• 1 January 1984
    • journal article
    • research article
    • Vol. 63  (2) , 384-392
Abstract
A variety of chemical agents have been shown to induce differentiation in in vitro cultured neoplastic cell lines. Blast cells in the peripheral blood of acute nonlymphoid leukemia patients treated with the drug harringtonine appeared to undergo morphologic changes that suggested differentiation. In view of the relatively minimal myelotoxicity of harringtonine. Harringtonine was probably acting by differentiation-induction which concomitantly arrested cell division. This hypothesis was tested using 2 different experimental approaches. The [human] promyelocytic leukemic cell line, HL-60, was cultured with harringtonine and shown to differentiate into a cell, which by functional cell surface marker and morphologic criteria closely resembled normal monocytes.
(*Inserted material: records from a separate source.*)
-- pv_equiv track=rewrite | github.com/emresencan/inspectelement | src/inspectelement/locator_generator.py | extract_css_parent_if_descendant
-- ===== SOURCE A (Python) =====
-- def extract_css_parent_if_descendant(locator: str) -> str | None:
--     in_quote: str | None = None
--     bracket_depth = 0
--     paren_depth = 0
--     split_index = -1
--
--     for index, char in enumerate(locator):
--         if in_quote:
--             if char == in_quote and locator[index - 1] != "\\":
--                 in_quote = None
--             continue
--         if char in {"'", '"'}:
--             in_quote = char
--             continue
--         if char == "[":
--             bracket_depth += 1
--             continue
--         if char == "]":
--             bracket_depth = max(0, bracket_depth - 1)
--             continue
--         if char == "(":
--             paren_depth += 1
--             continue
--         if char == ")":
--             paren_depth = max(0, paren_depth - 1)
--             continue
--         if bracket_depth > 0 or paren_depth > 0 or not char.isspace():
--             continue
--
--         left = index - 1
--         while left >= 0 and locator[left].isspace():
--             left -= 1
--         right = index + 1
--         while right < len(locator) and locator[right].isspace():
--             right += 1
--         if left < 0 or right >= len(locator):
--             continue
--         if locator[left] in {">", "+", "~", ","} or locator[right] in {">", "+", "~", ","}:
--             continue
--         split_index = index
--
--     if split_index < 0:
--         return None
--     parent = locator[:split_index].rstrip()
--     child = locator[split_index:].strip()
--     if not parent or not child:
--         return None
--     return parent
-- ===== SOURCE B (Python) =====
-- COMBINATORS = {">", "+", "~", ","}
--
--
-- def extract_css_parent_if_descendant(locator: str) -> str | None:
--     # Pass 1: record every top-level whitespace position (outside quotes/brackets/parens).
--     runs = []
--     in_quote = None
--     bracket_depth = 0
--     paren_depth = 0
--     for index, char in enumerate(locator):
--         if in_quote:
--             if char == in_quote and locator[index - 1] != "\\":
--                 in_quote = None
--         elif char in ("'", '"'):
--             in_quote = char
--         elif char == "[":
--             bracket_depth += 1
--         elif char == "]":
--             bracket_depth = max(0, bracket_depth - 1)
--         elif char == "(":
--             paren_depth += 1
--         elif char == ")":
--             paren_depth = max(0, paren_depth - 1)
--         elif bracket_depth == 0 and paren_depth == 0 and char.isspace():
--             runs.append(index)
--     # Pass 2: take the last recorded position whose non-whitespace neighbours on
--     # both sides exist and are not CSS combinators; slicing + strip replaces the scans.
--     for i in reversed(runs):
--         left_part = locator[:i].rstrip()
--         right_part = locator[i + 1:].lstrip()
--         if not left_part or not right_part:
--             continue
--         if left_part[-1] in COMBINATORS or right_part[0] in COMBINATORS:
--             continue
--         return left_part
--     return None
-- ===== Notes on version B (the rewrite author's own statement) =====
-- stated objective: alternative
-- what changed: A decides each whitespace position inside the scan with inline left/right while-loop neighbour scans and keeps a running split index; B first records all top-level whitespace positions in one pass, then in a second pass picks the last qualifying one using slice+rstrip/lstrip instead of character scans, returning the stripped prefix directly.
import Mathlib
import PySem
These changes were accompanied and slightly preceded by loss of proliferative capacity. Then, to prove that the leukemic blasts were the cells undergoing the changes observed in vivo, freshly isolated leukemia cell populations were cultured with harringtonine; morphologic changes paralleling those seen in the patients were observed. Thus, the antileukemic effect of harringtonine appeared to be due to diversion of the proliferating blast cells into a differentiation pathway, which, as in normal myeloid cells, resulted in the arrest of proliferation.